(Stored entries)
-- pv_equiv track=rewrite | github.com/PSmaruj/akita_semifreddo | optimizations/boundary_suppression/analysis/boundary_suppression_bbox_shuffling.py | find_bbox_hits
-- ===== SOURCE A (Python) =====
-- BBOX_CONSENSUS = [
--     {"A", "G"},              # R
--     {"G"},                   # G
--     {"T"},                   # T
--     {"T"},                   # T
--     {"C"},                   # C
--     {"A", "G"},              # R
--     {"A", "C", "G", "T"},   # N
--     {"A", "G"},              # R
--     {"T"},                   # T
--     {"C"},                   # C
--     {"C"},                   # C
-- ]
--
-- BBOX_LEN = len(BBOX_CONSENSUS)  # 11
--
-- def count_mismatches(seq, consensus=BBOX_CONSENSUS):
--     """Count mismatches between a sequence string and the B-box consensus."""
--     mismatches = 0
--     for i, allowed in enumerate(consensus):
--         if seq[i].upper() not in allowed:
--             mismatches += 1
--     return mismatches
--
-- def find_bbox_hits(seq_str, max_mismatches=3):
--     """
--     Scan a DNA string for B-box-like motifs (fuzzy matching).
--
--     Returns:
--         List of merged (start, end) tuples (0-indexed, end exclusive).
--     """
--     hits = []
--     for i in range(len(seq_str) - BBOX_LEN + 1):
--         if count_mismatches(seq_str[i:i + BBOX_LEN]) <= max_mismatches:
--             hits.append((i, i + BBOX_LEN))
--     if not hits:
--         return hits
--     merged = [hits[0]]
--     for start, end in hits[1:]:
--         if start <= merged[-1][1]:
--             merged[-1] = (merged[-1][0], max(merged[-1][1], end))
--         else:
--             merged.append((start, end))
--     return merged
-- ===== SOURCE B (Python) =====
-- BBOX_CONSENSUS = [
--     {"A", "G"},              # R
--     {"G"},                   # G
--     {"T"},                   # T
--     {"T"},                   # T
--     {"C"},                   # C
--     {"A", "G"},              # R
--     {"A", "C", "G", "T"},   # N
--     {"A", "G"},              # R
--     {"T"},                   # T
--     {"C"},                   # C
--     {"C"},                   # C
-- ]
--
-- BBOX_LEN = len(BBOX_CONSENSUS)  # 11
--
-- def count_mismatches(seq, consensus=BBOX_CONSENSUS):
--     """Count mismatches between a sequence string and the B-box consensus."""
--     mismatches = 0
--     for i, allowed in enumerate(consensus):
--         if seq[i].upper() not in allowed:
--             mismatches += 1
--     return mismatches
--
-- def find_bbox_hits(seq_str, max_mismatches=3):
--     """Coverage-array formulation: a position j is covered iff some matching
--     window contains it; the answer is the list of maximal runs of covered
--     positions (touching windows produce one contiguous run, so runs coincide
--     with the merged intervals)."""
--     n = len(seq_str)
--     covered = [
--         any(count_mismatches(seq_str[s:s + BBOX_LEN]) <= max_mismatches
--             for s in range(max(0, j - BBOX_LEN + 1), min(j + 1, n - BBOX_LEN + 1)))
--         for j in range(n)
--     ]
--     out = []
--     j = 0
--     while j < n:
--         if not covered[j]:
--             j += 1
--             continue
--         start = j
--         while j < n and covered[j]:
--             j += 1
--         out.append((start, j))
--     return out
-- ===== Notes on version B (the rewrite author's own statement) =====
-- stated objective: alternative
-- what changed: B never builds or merges (start,end) interval pairs: it computes a per-position boolean coverage array (position j is covered iff some matching window contains j) and then reads off the maximal runs of covered positions, which coincide with A's merged intervals because touching fixed-length windows cover a contiguous block.
import Mathlib
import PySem
-- ===== VERDICT (by name: the statement is the Claim_ definition above) =====
theorem unpack_snac_from_7_spec : Claim_equal_unpack_snac_from_7 := by
  intro snac_tokens _
  unfold Spec_unpack_snac_from_7 unpack_snac_from_7 unpack_snac_from_7_alt
  dsimp only
  set toks0 : List Int :=
    if snac_tokens ≠ [] ∧ PySem.List.pyGetD snac_tokens (-1) 0 = 128258 then
      PySem.List.slice snac_tokens none (some (-1))
    else snac_tokens with htoks0
  set n : Nat := toks0.length / 7 with hn
  set t : List Int := PySem.List.slice toks0 none (some ((n * 7 : Nat) : Int)) with ht
  have hlen : t.length = 7 * n := by
    rw [ht, PySem.List.slice_to_natCast, List.length_take]
    omega
  rcases Nat.eq_zero_or_pos n with h0 | hpos
  · have htnil : t = [] := List.eq_nil_of_length_eq_zero (by omega)
    rw [if_pos h0, htnil]
    simp [pvEvery7_nil]
  · rw [if_neg (by omega)]
    -- canonical per-column functions
    have hA :
        (PySem.List.pyRange 0 (n : Int)).foldl
          (fun (s : List Int × List Int × List Int) (i : Int) =>
            let slots := PySem.List.slice t (some (i * 7)) (some ((i + 1) * 7))
            (s.1 ++ [PySem.Int.mod (PySem.List.pyGetD slots 0 0 - 128266) 4096],
             s.2.1 ++ [PySem.Int.mod (PySem.List.pyGetD slots 1 0 - 128266) 4096,
                       PySem.Int.mod (PySem.List.pyGetD slots 4 0 - 128266) 4096],
             s.2.2 ++ [PySem.Int.mod (PySem.List.pyGetD slots 2 0 - 128266) 4096,
                       PySem.Int.mod (PySem.List.pyGetD slots 3 0 - 128266) 4096,
                       PySem.Int.mod (PySem.List.pyGetD slots 5 0 - 128266) 4096,
                       PySem.Int.mod (PySem.List.pyGetD slots 6 0 - 128266) 4096]))
          ([], [], [])
        = ((List.range n).map (fun i => pvF (t.getD (7 * i + 0) 0)),
           (List.range n).flatMap (fun i => [pvF (t.getD (7 * i + 1) 0), pvF (t.getD (7 * i + 4) 0)]),
           (List.range n).flatMap (fun i => [pvF (t.getD (7 * i + 2) 0), pvF (t.getD (7 * i + 3) 0),
                                             pvF (t.getD (7 * i + 5) 0), pvF (t.getD (7 * i + 6) 0)])) := by
      rw [PySem.List.pyRange_zero_natCast, List.foldl_map]
      refine Eq.trans
        (PySem.List.foldl_prod_mk
          (fun (a : List Int) (i : Nat) =>
            a ++ [PySem.Int.mod (PySem.List.pyGetD (PySem.List.slice t (some ((i : Int) * 7)) (some (((i : Int) + 1) * 7))) 0 0 - 128266) 4096])
          (fun (b : List Int × List Int) (i : Nat) =>
            (b.1 ++ [PySem.Int.mod (PySem.List.pyGetD (PySem.List.slice t (some ((i : Int) * 7)) (some (((i : Int) + 1) * 7))) 1 0 - 128266) 4096,
                     PySem.Int.mod (PySem.List.pyGetD (PySem.List.slice t (some ((i : Int) * 7)) (some (((i : Int) + 1) * 7))) 4 0 - 128266) 4096],
             b.2 ++ [PySem.Int.mod (PySem.List.pyGetD (PySem.List.slice t (some ((i : Int) * 7)) (some (((i : Int) + 1) * 7))) 2 0 - 128266) 4096,
                     PySem.Int.mod (PySem.List.pyGetD (PySem.List.slice t (some ((i : Int) * 7)) (some (((i : Int) + 1) * 7))) 3 0 - 128266) 4096,
                     PySem.Int.mod (PySem.List.pyGetD (PySem.List.slice t (some ((i : Int) * 7)) (some (((i : Int) + 1) * 7))) 5 0 - 128266) 4096,
                     PySem.Int.mod (PySem.List.pyGetD (PySem.List.slice t (some ((i : Int) * 7)) (some (((i : Int) + 1) * 7))) 6 0 - 128266) 4096]))
          (List.range n) [] ([], [])) ?_
      refine congrArg₂ Prod.mk ?_ (Eq.trans
        (PySem.List.foldl_prod_mk
          (fun (b1 : List Int) (i : Nat) =>
            b1 ++ [PySem.Int.mod (PySem.List.pyGetD (PySem.List.slice t (some ((i : Int) * 7)) (some (((i : Int) + 1) * 7))) 1 0 - 128266) 4096,
                   PySem.Int.mod (PySem.List.pyGetD (PySem.List.slice t (some ((i : Int) * 7)) (some (((i : Int) + 1) * 7))) 4 0 - 128266) 4096])
          (fun (b2 : List Int) (i : Nat) =>
            b2 ++ [PySem.Int.mod (PySem.List.pyGetD (PySem.List.slice t (some ((i : Int) * 7)) (some (((i : Int) + 1) * 7))) 2 0 - 128266) 4096,
                   PySem.Int.mod (PySem.List.pyGetD (PySem.List.slice t (some ((i : Int) * 7)) (some (((i : Int) + 1) * 7))) 3 0 - 128266) 4096,
                   PySem.Int.mod (PySem.List.pyGetD (PySem.List.slice t (some ((i : Int) * 7)) (some (((i : Int) + 1) * 7))) 5 0 - 128266) 4096,
                   PySem.Int.mod (PySem.List.pyGetD (PySem.List.slice t (some ((i : Int) * 7)) (some (((i : Int) + 1) * 7))) 6 0 - 128266) 4096])
          (List.range n) [] []) (congrArg₂ Prod.mk ?_ ?_))
      · rw [PySem.List.foldl_append_singleton_eq_map, List.nil_append]
        refine List.map_congr_left (fun m hm => ?_)
        have hmn : m < n := List.mem_range.mp hm
        rw [pvSlot_eq t n m 0 hlen hmn (by omega) (by omega)]
        rfl
      · refine Eq.trans (PySem.List.foldl_append_eq_flatMap
          (fun (i : Nat) => [PySem.Int.mod (PySem.List.pyGetD (PySem.List.slice t (some ((i : Int) * 7)) (some (((i : Int) + 1) * 7))) 1 0 - 128266) 4096,
                             PySem.Int.mod (PySem.List.pyGetD (PySem.List.slice t (some ((i : Int) * 7)) (some (((i : Int) + 1) * 7))) 4 0 - 128266) 4096])
          (List.range n) []) ?_
        rw [List.nil_append]
        refine List.flatMap_congr (fun m hm => ?_)
        have hmn : m < n := List.mem_range.mp hm
        rw [pvSlot_eq t n m 1 hlen hmn (by omega) (by omega),
            pvSlot_eq t n m 4 hlen hmn (by omega) (by omega)]
        rfl
      · refine Eq.trans (PySem.List.foldl_append_eq_flatMap
          (fun (i : Nat) => [PySem.Int.mod (PySem.List.pyGetD (PySem.List.slice t (some ((i : Int) * 7)) (some (((i : Int) + 1) * 7))) 2 0 - 128266) 4096,
                             PySem.Int.mod (PySem.List.pyGetD (PySem.List.slice t (some ((i : Int) * 7)) (some (((i : Int) + 1) * 7))) 3 0 - 128266) 4096,
                             PySem.Int.mod (PySem.List.pyGetD (PySem.List.slice t (some ((i : Int) * 7)) (some (((i : Int) + 1) * 7))) 5 0 - 128266) 4096,
                             PySem.Int.mod (PySem.List.pyGetD (PySem.List.slice t (some ((i : Int) * 7)) (some (((i : Int) + 1) * 7))) 6 0 - 128266) 4096])
          (List.range n) []) ?_
        rw [List.nil_append]
        refine List.flatMap_congr (fun m hm => ?_)
        have hmn : m < n := List.mem_range.mp hm
        rw [pvSlot_eq t n m 2 hlen hmn (by omega) (by omega),
            pvSlot_eq t n m 3 hlen hmn (by omega) (by omega),
            pvSlot_eq t n m 5 hlen hmn (by omega) (by omega),
            pvSlot_eq t n m 6 hlen hmn (by omega) (by omega)]
        rfl
    rw [hA]
    -- B side: each strided column is the same map over the frame indices
    have hclen : (t.map pvF).length = 7 * n := by simpa using hlen
    have hcol : ∀ k : Nat, k < 7 →
        pvEvery7 ((t.map pvF).drop k) = (List.range n).map (fun i => pvF (t.getD (7 * i + k) 0)) := by
      intro k hk
      rw [pvEvery7_drop_eq_map n (t.map pvF) k hclen hk]
      refine List.map_congr_left (fun i hi => ?_)
      exact pvGetD_map_pvF t (7 * i + k) (by have := List.mem_range.mp hi; omega)
    have hcodes : (t.map (fun x => PySem.Int.mod (x - 128266) 4096)) = t.map pvF := rfl
    rw [hcodes]
    have hc0 := hcol 0 (by omega)
    rw [List.drop_zero] at hc0
    rw [hc0, hcol 1 (by omega), hcol 2 (by omega), hcol 3 (by omega), hcol 4 (by omega),
        hcol 5 (by omega), hcol 6 (by omega)]
    simp only [List.zip_map', List.flatMap_map]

● Aim of the exercise
Repeat only the lines running from the line that contains "pvSlot_eq t n m 3" through the last line above, inclusive.

● Output for this task
            pvSlot_eq t n m 3 hlen hmn (by omega) (by omega),
            pvSlot_eq t n m 5 hlen hmn (by omega) (by omega),
            pvSlot_eq t n m 6 hlen hmn (by omega) (by omega)]
        rfl
    rw [hA]
    -- B side: each strided column is the same map over the frame indices
    have hclen : (t.map pvF).length = 7 * n := by simpa using hlen
    have hcol : ∀ k : Nat, k < 7 →
        pvEvery7 ((t.map pvF).drop k) = (List.range n).map (fun i => pvF (t.getD (7 * i + k) 0)) := by
      intro k hk
      rw [pvEvery7_drop_eq_map n (t.map pvF) k hclen hk]
      refine List.map_congr_left (fun i hi => ?_)
      exact pvGetD_map_pvF t (7 * i + k) (by have := List.mem_range.mp hi; omega)
    have hcodes : (t.map (fun x => PySem.Int.mod (x - 128266) 4096)) = t.map pvF := rfl
    rw [hcodes]
    have hc0 := hcol 0 (by omega)
    rw [List.drop_zero] at hc0
    rw [hc0, hcol 1 (by omega), hcol 2 (by omega), hcol 3 (by omega), hcol 4 (by omega),
        hcol 5 (by omega), hcol 6 (by omega)]
    simp only [List.zip_map', List.flatMap_map]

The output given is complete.